▶ [Required work] Note every line in the entries that contains the string "explicit", and copy it.

▶ [Source material]

-- pv_equiv track=rewrite | github.com/mohammadfaiizan/ProjectI | DSA/Problem/Graph/07_Topological_Sort_DAG/1059_All_Paths_from_Source_Lead_to_Destination.py | leadsToDestination_memoized_dfs
-- ===== SOURCE A (Python) =====
-- from typing import List, Set
-- from collections import defaultdict
--
-- def leadsToDestination_memoized_dfs(n: int, edges: List[List[int]], source: int, destination: int) -> bool:
--     """
--     Approach 3: DFS with Memoization
--
--     Use memoization to avoid recomputing results for visited nodes.
--
--     Time: O(V + E), Space: O(V)
--     """
--     # Build graph
--     graph = defaultdict(list)
--     for u, v in edges:
--         graph[u].append(v)
--
--     # Destination cannot have outgoing edges
--     if graph[destination]:
--         return False
--
--     # Memoization
--     memo = {}
--     visiting = set()
--
--     def dfs(node: int) -> bool:
--         if node in memo:
--             return memo[node]
--
--         if node in visiting:  # Cycle detected
--             return False
--
--         # Leaf node must be destination
--         if not graph[node]:
--             memo[node] = (node == destination)
--             return memo[node]
--
--         visiting.add(node)
--
--         # Check all paths from this node
--         result = True
--         for neighbor in graph[node]:
--             if not dfs(neighbor):
--                 result = False
--                 break
--
--         visiting.remove(node)
--         memo[node] = result
--         return result
--
--     return dfs(source)
-- ===== SOURCE B (Python) =====
-- def leadsToDestination_memoized_dfs(n, edges, source, destination):
--     """Iterative three-color DFS with an explicit stack (no recursion)."""
--     graph = {}
--     for u, v in edges:
--         graph.setdefault(u, []).append(v)
--
--     # Destination cannot have outgoing edges
--     if graph.get(destination):
--         return False
--
--     # color[node]: 'gray' = on the current path, True/False = finished with that verdict
--     color = {}
--     stack = [(source, 0)]   # (node, number of neighbors already resolved)
--     ret = True              # value produced by the most recently finished call
--     while stack:
--         node, i = stack.pop()
--         nbrs = graph.get(node, [])
--         if i == 0:
--             st = color.get(node)
--             if st == 'gray':
--                 ret = False          # back edge: cycle on current path
--                 continue
--             if st is not None:
--                 ret = st             # already finished
--                 continue
--             if not nbrs:
--                 color[node] = (node == destination)
--                 ret = color[node]
--                 continue
--             color[node] = 'gray'
--         else:
--             if not ret:
--                 color[node] = False  # a neighbor failed: short-circuit
--                 continue
--             if i == len(nbrs):
--                 color[node] = True   # all neighbors succeeded
--                 continue
--         stack.append((node, i + 1))
--         stack.append((nbrs[i], 0))
--     return ret
-- ===== Notes on version B (the rewrite author's own statement) =====
-- stated objective: alternative
-- what changed: The recursive memoized DFS (memo dict + visiting set, implicit call stack) is replaced by an iterative three-color DFS: an explicit stack of (node, resolved-neighbor-count) frames and one color map (gray = on current path, True/False = finished verdict), so B uses no recursion at all.
-- outside the precondition, e.g. on leadsToDestination_memoized_dfs(3, [[0, 1], [2]], 0, 1): A raises ValueError, B raises ValueError
import Mathlib
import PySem
-- pv_equiv track=rewrite | github.com/NineTailed9/Coder | matrix_operations.py | matrix_columns_swap_by_list
-- ===== SOURCE A (Python) =====
-- def matrix_columns_swap_by_list(primary_matrix: list, p=list):
--     columns = len(primary_matrix[0])
--     rows = len(primary_matrix)
--
--     new_matrix = []
--     for row_index in range(0, rows):
--         new_matrix.append([])
--         for column_index in range(0, columns):
--             new_matrix[row_index].append(0)
--
--     for i in range(0, len(p)):
--         prev_column = p[i][0]
--         future_column = p[i][1]
--
--         for row_index in range(0, rows):
--             new_matrix[row_index][future_column] = primary_matrix[row_index][
--                 prev_column
--             ]
--
--     return new_matrix
-- ===== SOURCE B (Python) =====
-- def matrix_columns_swap_by_list(primary_matrix: list, p=list):
--     rows = len(primary_matrix)
--     columns = len(primary_matrix[0])
--     out_columns = [[0] * rows for _ in range(columns)]
--     for pair in p:
--         out_columns[pair[1]] = [row[pair[0]] for row in primary_matrix]
--     return [[col[i] for col in out_columns] for i in range(rows)]
-- ===== Notes on version B (the rewrite author's own statement) =====
-- stated objective: alternative
-- what changed: Builds the result column-major — a list of output columns initialized to zero, each pair overwriting one whole column extracted from the source column, followed by a transpose into rows — instead of A's preallocated row-major matrix with per-pair per-row scatter writes.
import Mathlib
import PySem
-- pv_equiv track=rewrite | github.com/gongzhaopeng/solutions.questions.algoexpert.io | Medium/MinimumPassesOfMatrix_Medium/SolutionI_MinimumPassesOfMatrix_Medium.py | minimumPassesOfMatrix
-- ===== SOURCE A (Python) =====
-- def minimumPassesOfMatrix(matrix):
--     neg_amount, frontier = 0, []
--     for i in range(len(matrix)):
--         for j in range(len(matrix[0])):
--             if matrix[i][j] < 0:
--                 neg_amount = neg_amount + 1
--             elif matrix[i][j] > 0:
--                 frontier.append((i, j))
--     pass_num = 0
--     while frontier:
--         new_frontier = []
--         for i, j in frontier:
--             new_frontier.extend(convert_neg_neighbors(i, j, matrix))
--         if not new_frontier:
--             break
--         pass_num, neg_amount, frontier = pass_num + 1, neg_amount - len(new_frontier), new_frontier
--     return pass_num if neg_amount == 0 else -1
--
-- def convert_neg_neighbors(i, j, matrix):
--     neighbors = []
--     if i > 0:
--         neighbors.append((i - 1, j))
--     if i < len(matrix) - 1:
--         neighbors.append((i + 1, j))
--     if j > 0:
--         neighbors.append((i, j - 1))
--     if j < len(matrix[0]) - 1:
--         neighbors.append((i, j + 1))
--     neighbors = [(i, j) for i, j in neighbors if matrix[i][j] < 0]
--     for i, j in neighbors:
--         matrix[i][j] *= -1
--     return neighbors
-- ===== SOURCE B (Python) =====
-- def minimumPassesOfMatrix(matrix):
--     # Synchronous fixpoint relaxation: repeatedly sweep the whole matrix, flipping
--     # every negative cell that has a positive neighbor, until a sweep flips nothing.
--     # Mutates matrix in place (flips the same cells as the original).
--     rows = len(matrix)
--     cols = len(matrix[0]) if matrix else 0
--     passes = 0
--     while True:
--         flips = [(i, j)
--                  for i in range(rows)
--                  for j in range(cols)
--                  if matrix[i][j] < 0 and any(
--                      0 <= ni < rows and 0 <= nj < cols and matrix[ni][nj] > 0
--                      for ni, nj in ((i - 1, j), (i + 1, j), (i, j - 1), (i, j + 1)))]
--         if not flips:
--             break
--         for i, j in flips:
--             matrix[i][j] *= -1
--         passes += 1
--     return passes if all(matrix[i][j] >= 0
--                          for i in range(rows) for j in range(cols)) else -1
-- ===== Notes on version B (the rewrite author's own statement) =====
-- stated objective: alternative
-- what changed: Replaces A's frontier-driven BFS (per-pass new_frontier lists fed by a mutate-while-filtering neighbor helper plus a running negative counter) by synchronous fixpoint relaxation: repeated whole-matrix sweeps that collect and flip every negative cell with a positive neighbor until a sweep flips nothing, with a final full-matrix nonnegativity check instead of a counter.
import Mathlib
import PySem
-- pv_equiv track=rewrite | github.com/barrachri/rover | rover/__init__.py | pilot
-- ===== SOURCE A (Python) =====
-- from typing import Tuple
--
-- positionType = Tuple[int, int, str]
--
-- DIRECTIONS = ("NORTH", "EAST", "SOUTH", "WEST")
--
-- def validate_direction(direction: str) -> None:
--     """Validate if direction is supported"""
--     if direction not in DIRECTIONS:
--         raise ValueError(f"Invalid direction, direction should be one of {DIRECTIONS}")
--
-- def pilot(command: str, x: int, y: int, direction: str) -> positionType:
--     """
--     A flight controller with a specific controlling logic.
--
--     args:
--         command: a single or multiple instructions.
--         x, y: current position
--         direction: heading direction
--
--     return the new position.
--     """
--     logic = {
--         "F": {
--             # heading, x, y
--             "NORTH": (0, 1),
--             "EAST": (1, 0),
--             "SOUTH": (0, -1),
--             "WEST": (-1, 0),
--         }
--     }
--
--     # the command we receive must be a subset
--     # of the instructions implemented inside logic
--     if (set(command) <= logic.keys()) is False:
--         raise ValueError("Instruction error: `{command}` not valid")
--
--     validate_direction(direction)
--
--     for instruction in command:
--         execution_plan = logic[instruction]
--         x += execution_plan[direction][0]
--         y += execution_plan[direction][1]
--
--     return x, y, direction
-- ===== SOURCE B (Python) =====
-- DIRECTIONS = ("NORTH", "EAST", "SOUTH", "WEST")
--
-- def validate_direction(direction: str) -> None:
--     if direction not in DIRECTIONS:
--         raise ValueError(f"Invalid direction, direction should be one of {DIRECTIONS}")
--
-- def pilot(command: str, x: int, y: int, direction: str):
--     if not set(command) <= {"F"}:
--         raise ValueError("Instruction error: `{command}` not valid")
--     validate_direction(direction)
--     dx, dy = {"NORTH": (0, 1), "EAST": (1, 0), "SOUTH": (0, -1), "WEST": (-1, 0)}[direction]
--     n = len(command)
--     return x + n * dx, y + n * dy, direction
-- ===== Notes on version B (the rewrite author's own statement) =====
-- stated objective: simpler
-- what changed: Replaces A's per-character loop with a single closed-form step: look up the direction's (dx,dy) once and return (x + len(command)*dx, y + len(command)*dy, direction).
import Mathlib
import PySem

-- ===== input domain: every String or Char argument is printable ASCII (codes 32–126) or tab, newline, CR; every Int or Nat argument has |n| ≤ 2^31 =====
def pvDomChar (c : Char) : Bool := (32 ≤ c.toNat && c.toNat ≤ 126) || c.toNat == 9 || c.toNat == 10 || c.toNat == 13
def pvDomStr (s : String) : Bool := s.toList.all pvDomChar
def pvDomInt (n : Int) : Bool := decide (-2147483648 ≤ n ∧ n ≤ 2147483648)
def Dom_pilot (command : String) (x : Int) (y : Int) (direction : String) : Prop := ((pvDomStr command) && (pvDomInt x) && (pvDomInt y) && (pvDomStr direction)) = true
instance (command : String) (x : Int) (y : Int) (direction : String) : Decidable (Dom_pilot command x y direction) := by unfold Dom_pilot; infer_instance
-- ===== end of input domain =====

-- B replaces A's per-character loop by one closed-form step: len(command) * delta (simpler; same cost, validation still scans the command).

-- ===== PORT A =====
-- logic["F"][direction] of A, as a lookup chain in the dict's insertion order
def pilotDelta (direction : String) : Int × Int :=
  if direction = "NORTH" then (0, 1)
  else if direction = "EAST" then (1, 0)
  else if direction = "SOUTH" then (0, -1)
  else (-1, 0)

def pilot (command : String) (x : Int) (y : Int) (direction : String) : Int × Int × String :=
  -- the for loop over command's characters, each adding the delta for `direction`
  let r := command.toList.foldl
    (fun (p : Int × Int) (_instruction : Char) =>
      let ep := pilotDelta direction
      (p.1 + ep.1, p.2 + ep.2)) (x, y)
  (r.1, r.2, direction)

-- ===== PORT B =====
def pilot_alt (command : String) (x : Int) (y : Int) (direction : String) : Int × Int × String :=
  let d := pilotDelta direction
  let n : Int := (command.toList.length : Int)
  (x + n * d.1, y + n * d.2, direction)

-- ===== PRECONDITION & SPEC =====
-- Pre_ excludes exactly the inputs where A raises ValueError: a command with a
-- character other than 'F', or a direction outside DIRECTIONS.
def Pre_pilot (command : String) (x : Int) (y : Int) (direction : String) : Prop :=
  command.toList.all (· = 'F') = true ∧
  direction ∈ ["NORTH", "EAST", "SOUTH", "WEST"]
instance (command : String) (x : Int) (y : Int) (direction : String) : Decidable (Pre_pilot command x y direction) := by unfold Pre_pilot; infer_instance

def pvWitness_pilot : String × Int × Int × String := ("FFF", 2, -1, "EAST")

def Spec_pilot (command : String) (x : Int) (y : Int) (direction : String) (out : Int × Int × String) : Prop := out = pilot_alt command x y direction
instance (command : String) (x : Int) (y : Int) (direction : String) (out : Int × Int × String) : Decidable (Spec_pilot command x y direction out) := by unfold Spec_pilot; infer_instance

-- ===== CLAIM (what is proved, stated in full; the proofs are below) =====
def Claim_equal_pilot : Prop := ∀ (command : String) (x : Int) (y : Int) (direction : String), Dom_pilot command x y direction → Pre_pilot command x y direction → Spec_pilot command x y direction (pilot command x y direction)

-- ===== LEMMAS AND PROOFS =====
theorem pilot_foldl (direction : String) (l : List Char) (x y : Int) :
    l.foldl (fun (p : Int × Int) (_ : Char) =>
      let ep := pilotDelta direction
      (p.1 + ep.1, p.2 + ep.2)) (x, y)
    = (x + (l.length : Int) * (pilotDelta direction).1,
       y + (l.length : Int) * (pilotDelta direction).2) := by
  induction l generalizing x y with
  | nil => simp
  | cons c t ih =>
    simp only [List.foldl_cons, ih, List.length_cons]
    apply Prod.ext <;> push_cast <;> ring

-- ===== VERDICT (by name: the statement is the Claim_ definition above) =====
theorem pilot_spec : Claim_equal_pilot := by
  intro command x y direction _ _
  unfold Spec_pilot pilot pilot_alt
  simp only [pilot_foldl]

▶ [Task result]
--     """Iterative three-color DFS with an explicit stack (no recursion)."""
-- what changed: The recursive memoized DFS (memo dict + visiting set, implicit call stack) is replaced by an iterative three-color DFS: an explicit stack of (node, resolved-neighbor-count) frames and one color map (gray = on current path, True/False = finished verdict), so B uses no recursion at all.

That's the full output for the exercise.